Already on GitHub? Sign in to your account

Slow indexing #2156

Closed
iinov opened this issue Aug 28, 2023 · 27 comments · Fixed by #2176
Closed

Slow indexing #2156

iinov opened this issue Aug 28, 2023 · 27 comments · Fixed by #2176

Comments

@iinov
Copy link

iinov commented Aug 28, 2023

Describe the bug
In recent days, indexing has become very slow. If I use the release 20.2, it takes 0.07s to index 550 files. If I use the main branch, it takes about 5s to index same files!

Which version of tantivy are you using?
master vs 20.2

To Reproduce
Index few files with le main branch vs the last stable release.

@adamreichold
Copy link
Collaborator

adamreichold commented Aug 28, 2023

Are you sure that the is no alternative explanation like debug versus release builds?

Personally, I cannot reproduce this as indexing about 25.000 documents yields

> RAYON_NUM_THREADS=1 DATA_PATH=data hyperfine ./indexer-0.20.2 ./indexer-master 
Benchmark 1: ./indexer-0.20.2
  Time (mean ± σ):     482.3 ms ±   8.4 ms    [User: 1952.9 ms, System: 552.3 ms]
  Range (min … max):   470.8 ms … 494.1 ms    10 runs
 
Benchmark 2: ./indexer-master
  Time (mean ± σ):     482.0 ms ±   5.6 ms    [User: 1945.3 ms, System: 555.2 ms]
  Range (min … max):   475.6 ms … 493.1 ms    10 runs
 
Summary
  ./indexer-master ran
    1.00 ± 0.02 times faster than ./indexer-0.20.2

where the only difference is whether the Tantivy dependency is version = "0.20" versus git = "https://github.com/quickwit-oss/tantivy.git".

@iinov
Copy link
Author

iinov commented Aug 28, 2023

I don't think so.

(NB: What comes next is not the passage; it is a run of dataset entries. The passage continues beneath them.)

-- pv_equiv track=rewrite | github.com/zaemon1251-hesty/Atcoder_codes | AtCoder/abc/abc268/f.py | cnt
-- ===== SOURCE A (Python) =====
-- def cnt(s):
--     x, y, po = 0, 0, 0
--     for si in s:
--         if si == "X":
--             x += 1
--         else:
--             y += int(si)
--             po += x * int(si)
--     return (x, y, po)
-- ===== SOURCE B (Python) =====
-- def cnt(s):
--     parts = s.split("X")
--     sums = [sum(int(ch) for ch in part) for part in parts]
--     x = len(parts) - 1
--     y = sum(sums)
--     po = sum(i * t for i, t in enumerate(sums))
--     return (x, y, po)
-- ===== Notes on version B (the rewrite author's own statement) =====
-- stated objective: alternative
-- what changed: B splits the string on 'X' into segments and works over the list of per-segment digit sums (x = segments-1, y = total of the sums, po = sum of i*segment_sum over enumerate), instead of A's single character loop carrying three running accumulators.
import Mathlib
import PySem

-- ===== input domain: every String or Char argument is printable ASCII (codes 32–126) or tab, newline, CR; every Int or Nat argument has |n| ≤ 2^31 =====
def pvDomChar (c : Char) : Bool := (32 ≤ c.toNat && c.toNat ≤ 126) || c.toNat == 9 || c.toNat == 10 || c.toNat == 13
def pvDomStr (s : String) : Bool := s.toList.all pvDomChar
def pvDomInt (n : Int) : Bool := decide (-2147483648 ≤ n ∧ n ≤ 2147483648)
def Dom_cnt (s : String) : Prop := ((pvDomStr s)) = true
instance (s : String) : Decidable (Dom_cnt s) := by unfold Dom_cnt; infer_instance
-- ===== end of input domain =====

-- B splits the string on 'X' into segments and combines the per-segment digit sums
-- (x = segments-1, y = their total, po = Σ i·sum_i), instead of A's single character
-- loop with three running accumulators; objective: alternative decomposition, same cost.

-- ===== PORT A =====
-- forward fold over the characters; state (x, y, po) as in A
def cnt (s : String) : Int × Int × Int :=
  s.toList.foldl
    (fun (st : Int × Int × Int) si =>
      let (x, y, po) := st
      if si = 'X' then (x + 1, y, po)
      else
        -- int(si); Pre_cnt excludes the ValueError case (none), so getD 0 is never the raising branch
        let d := (PySem.Int.ofStr? (String.singleton si)).getD 0
        (x, y + d, po + x * d))
    (0, 0, 0)

-- ===== PORT B =====
-- parts = s.split("X"); sums = per-part digit sums; then three aggregates over sums.
-- split? is some for the nonempty separator "X", so getD [] never takes the default.
def cnt_alt (s : String) : Int × Int × Int :=
  let parts := (PySem.Str.split? s "X").getD []
  let sums := parts.map
    (fun part => (part.toList.map
      (fun ch => (PySem.Int.ofStr? (String.singleton ch)).getD 0)).sum)
  ((parts.length : Int) - 1,
   sums.sum,
   ((PySem.List.enumerate sums).map (fun it => it.1 * it.2)).sum)

-- ===== PRECONDITION & SPEC =====
-- A raises ValueError (int(si)) whenever a character is neither 'X' nor a decimal digit; exactly those inputs are excluded.
def Pre_cnt (s : String) : Prop := (s.toList.all (fun c => c == 'X' || c.isDigit)) = true
instance (s : String) : Decidable (Pre_cnt s) := by unfold Pre_cnt; infer_instance
def pvWitness_cnt : String := "X12X3"
def Spec_cnt (s : String) (out : Int × Int × Int) : Prop := out = cnt_alt s
instance (s : String) (out : Int × Int × Int) : Decidable (Spec_cnt s out) := by unfold Spec_cnt; infer_instance

-- ===== CLAIM (what is proved, stated in full; the proofs are below) =====
def Claim_equal_cnt : Prop := ∀ (s : String), Dom_cnt s → Pre_cnt s → Spec_cnt s (cnt s)

-- ===== LEMMAS AND PROOFS =====

-- digit value of a character (abbreviation used only by the proofs)
def pvD (c : Char) : Int := (PySem.Int.ofStr? (String.singleton c)).getD 0

-- the three totals, defined structurally on the character list
def pvX : List Char → Int
  | [] => 0
  | c :: l => (if c = 'X' then 1 else 0) + pvX l

def pvS : List Char → Int
  | [] => 0
  | c :: l => (if c = 'X' then 0 else pvD c) + pvS l

def pvP : List Char → Int
  | [] => 0
  | c :: l => (if c = 'X' then pvS l else 0) + pvP l

-- simple structural characterisation of split-on-'X'
def pvSp : List Char → List (List Char)
  | [] => [[]]
  | c :: l => if c = 'X' then [] :: pvSp l else (pvSp l).modifyHead (c :: ·)

theorem pvSp_ne_nil (l : List Char) : pvSp l ≠ [] := by
  cases l with
  | nil => simp [pvSp]
  | cons c r =>
    simp only [pvSp]
    split
    · simp
    · cases h : pvSp r with
      | nil => exact absurd h (pvSp_ne_nil r)
      | cons a t => simp [List.modifyHead]

theorem pvSp_go (l : List Char) : ∀ fuel, l.length ≤ fuel → ∀ cur acc h t,
    pvSp l = h :: t →
    PySem.Chars.splitOn.go ['X'] fuel l cur acc
      = acc.reverse ++ (cur.reverse ++ h) :: t := by
  induction l with
  | nil =>
    intro fuel _ cur acc h t hsp
    simp only [pvSp, List.cons.injEq] at hsp
    obtain ⟨rfl, rfl⟩ := hsp
    cases fuel <;> simp [PySem.Chars.splitOn.go]
  | cons c r ih =>
    intro fuel hf cur acc h t hsp
    cases fuel with
    | zero => simp at hf
    | succ f =>
      obtain ⟨h', t', hsp'⟩ := List.exists_cons_of_ne_nil (pvSp_ne_nil r)
      by_cases hc : c = 'X'
      · subst hc
        simp only [pvSp, reduceIte, hsp', List.cons.injEq] at hsp
        obtain ⟨rfl, rfl⟩ := hsp
        have hpre : List.isPrefixOf ['X'] ('X' :: r) = true := by
          simp [List.isPrefixOf]
        simp only [PySem.Chars.splitOn.go, hpre, if_pos, List.length_nil,
          List.length_cons, List.drop_succ_cons, List.drop_zero]
        rw [ih f (by simp at hf; omega) [] (cur.reverse :: acc) h' t' hsp']
        simp
      · have hpre : List.isPrefixOf ['X'] (c :: r) = false := by
          simp [List.isPrefixOf]
          exact fun hh => hc hh.symm
        simp only [pvSp, if_neg hc, hsp', List.modifyHead, List.cons.injEq] at hsp
        obtain ⟨rfl, rfl⟩ := hsp
        simp only [PySem.Chars.splitOn.go, hpre, Bool.false_eq_true, if_false]
        rw [ih f (by simp at hf; omega) (c :: cur) acc h' t' hsp']
        simp

theorem pvSp_eq (l : List Char) : PySem.Chars.splitOn l ['X'] = pvSp l := by
  obtain ⟨h, t, hsp⟩ := List.exists_cons_of_ne_nil (pvSp_ne_nil l)
  unfold PySem.Chars.splitOn
  rw [pvSp_go l (l.length + 1) (by omega) [] [] h t hsp]
  simp [hsp]

-- digit sum of a segment
def pvDsum (p : List Char) : Int := (p.map pvD).sum

-- weighted (enumerate) sum, with shift
def pvE (k : Int) (ts : List Int) : Int :=
  ((PySem.List.enumerate ts k).map (fun it => it.1 * it.2)).sum

theorem pvE_cons (k : Int) (t : Int) (ts : List Int) :
    pvE k (t :: ts) = k * t + pvE (k + 1) ts := by
  simp only [pvE, PySem.List.enumerate, List.map_cons, List.sum_cons]

theorem pvE_shift (ts : List Int) : ∀ k, pvE k ts = k * ts.sum + pvE 0 ts := by
  induction ts with
  | nil => intro k; simp [pvE, PySem.List.enumerate]
  | cons t ts ih =>
    intro k
    rw [pvE_cons, pvE_cons, ih (k + 1), ih (0 + 1), List.sum_cons]
    ring

-- the B-side aggregates over pvSp equal the structural totals
theorem pvSp_agg (l : List Char) :
    ((pvSp l).length : Int) - 1 = pvX l ∧
    ((pvSp l).map pvDsum).sum = pvS l ∧
    pvE 0 ((pvSp l).map pvDsum) = pvP l := by
  induction l with
  | nil => simp [pvSp, pvX, pvS, pvP, pvDsum, pvE, PySem.List.enumerate]
  | cons c r ih =>
    obtain ⟨h', t', hsp'⟩ := List.exists_cons_of_ne_nil (pvSp_ne_nil r)
    obtain ⟨ihx, ihy, ihp⟩ := ih
    by_cases hc : c = 'X'
    · subst hc
      refine ⟨?_, ?_, ?_⟩
      · simp only [pvSp, pvX, reduceIte, List.length_cons]
        push_cast
        omega
      · simp only [pvSp, pvS, reduceIte, List.map_cons, List.sum_cons, ihy]
        simp [pvDsum]
      · simp only [pvSp, pvP, reduceIte, List.map_cons]
        rw [pvE_cons, pvE_shift _ (0 + 1), ihy, ihp]
        simp [pvDsum]
    · rw [hsp'] at ihx ihy ihp
      refine ⟨?_, ?_, ?_⟩
      · simp only [pvSp, if_neg hc, pvX, hsp', List.modifyHead,
          List.length_cons]
        simp only [List.length_cons] at ihx
        omega
      · simp only [pvSp, if_neg hc, pvS, hsp', List.modifyHead,
          List.map_cons, List.sum_cons, pvDsum, List.map_cons, List.sum_cons]
        simp only [List.map_cons, List.sum_cons, pvDsum] at ihy
        rw [← ihy]
        ring
      · simp only [pvSp, if_neg hc, pvP, hsp', List.modifyHead,
          List.map_cons]
        simp only [List.map_cons] at ihp
        rw [pvE_cons] at ihp ⊢
        rw [← ihp]
        simp [pvDsum]

theorem cnt_foldA (l : List Char) (x y po : Int) :
    l.foldl
      (fun (st : Int × Int × Int) si =>
        let (x, y, po) := st
        if si = 'X' then (x + 1, y, po)
        else
          let d := (PySem.Int.ofStr? (String.singleton si)).getD 0
          (x, y + d, po + x * d))
      (x, y, po)
    = (x + pvX l, y + pvS l, po + x * pvS l + pvP l) := by
  induction l generalizing x y po with
  | nil => simp [pvX, pvS, pvP]
  | cons c l ih =>
    by_cases h : c = 'X'
    · simp [List.foldl, h, ih, pvX, pvS, pvP]
      exact ⟨by ring, by ring⟩
    · simp [List.foldl, h, ih, pvX, pvS, pvP, pvD]
      exact ⟨by ring, by ring⟩

-- ===== VERDICT (by name: the statement is the Claim_ definition above) =====
theorem cnt_spec : Claim_equal_cnt := by
  intro s _ _
  unfold Spec_cnt cnt cnt_alt
  rw [cnt_foldA]
  simp only [PySem.Str.split?, PySem.Chars.split?,
    show ("X" : String).toList = ['X'] from rfl, pvSp_eq]
  simp only [show ((['X'] : List Char).isEmpty = true) = False by simp,
    if_false, Option.map_some, Option.getD_some, List.map_map, List.length_map]
  have hfun : ((fun part : String =>
        (part.toList.map (fun ch => (PySem.Int.ofStr? (String.singleton ch)).getD 0)).sum)
      ∘ String.ofList) = pvDsum := by
    funext p
    rw [Function.comp_apply, String.toList_ofList]
    rfl
  rw [hfun]
  obtain ⟨hx, hy, hp⟩ := pvSp_agg s.toList
  rw [hx, hy, show ((PySem.List.enumerate ((pvSp s.toList).map pvDsum)).map
      (fun it => it.1 * it.2)).sum = pvE 0 ((pvSp s.toList).map pvDsum) from rfl, hp]
  simp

The only change I made, is in the Cargo.toml file:

tantivy = "0.20.2" -> tantivy = { git = "https://github.com/quickwit-oss/tantivy.git" }

When I follow in the code the time consumption, the difference is on this command:

   // Commit
   let mut index_writer_wlock = self.index_writer.write().await;
   index_writer_wlock.commit()?;

@adamreichold
Copy link
Collaborator

Is it on the commit on or on acquiring the lock?

@PSeitz
Copy link
Contributor

PSeitz commented Aug 28, 2023

@iinov Can you provide something to reproduce?
Or run it with flamegraph, so we can see where the time is spent.

@iinov
Copy link
Author

iinov commented Aug 28, 2023

Here is a little benchmark:

   let now = Instant::now();
   let mut index_writer_wlock = self.index_writer.write().await;
   info!("locked: {}s", now.elapsed().as_secs_f32());
   index_writer_wlock.commit()?;
   info!("commited: {}s", now.elapsed().as_secs_f32());
  • With 20.2:

2023-08-28T12:16:14.021024Z INFO index_pass1{tid="demo"}: locked: 0.00000593s
2023-08-28T12:16:14.080967Z INFO index_pass1{tid="demo"}: commited: 0.05994658s

  • With main branch:

2023-08-28T12:14:27.494617Z INFO index_pass1{tid="demo"}: locked: 0.00000541s
2023-08-28T12:14:33.189301Z INFO index_pass1{tid="demo"}: commited: 5.694685s

@iinov
Copy link
Author

iinov commented Aug 28, 2023

Here is the flamegraph SVG.
flamegraph

@PSeitz
Copy link
Contributor

PSeitz commented Aug 28, 2023

The flamegraph looks regular

Do you have a full example to reproduce?

@iinov
Copy link
Author

iinov commented Aug 28, 2023

Here is the application: CioTantivy.tar.gz

You can run the server like this:

cargo run serve

And then, in another console, create an an index:

cargo run index demo /directory/of/files --no-thumbs --force

Thank you.

@PSeitz
Copy link
Contributor

PSeitz commented Aug 29, 2023

A example to reproduce should include code that creates the index and the data.

@iinov
Copy link
Author

iinov commented Aug 29, 2023

You already have the code.

Some data: Sandbox.tar.gz

cargo run index demo Sandbox --no-thumbs --force

@iinov
Copy link
Author

iinov commented Aug 31, 2023

May be this information can help you.

I looked in my log and saw that I'd gone from main branch to 20.2, to workaround the problem, on August 21. Another thing, you can focus on line 160 of src/engine/index_pass1.rs to see the slowdown.

Thank you for your help.

@PSeitz
Copy link
Contributor

PSeitz commented Aug 31, 2023

Updating git repository `ssh://[email protected]/iinov/RXml.git`
[email protected]: Permission denied (publickey).
fatal: Could not read from remote repository.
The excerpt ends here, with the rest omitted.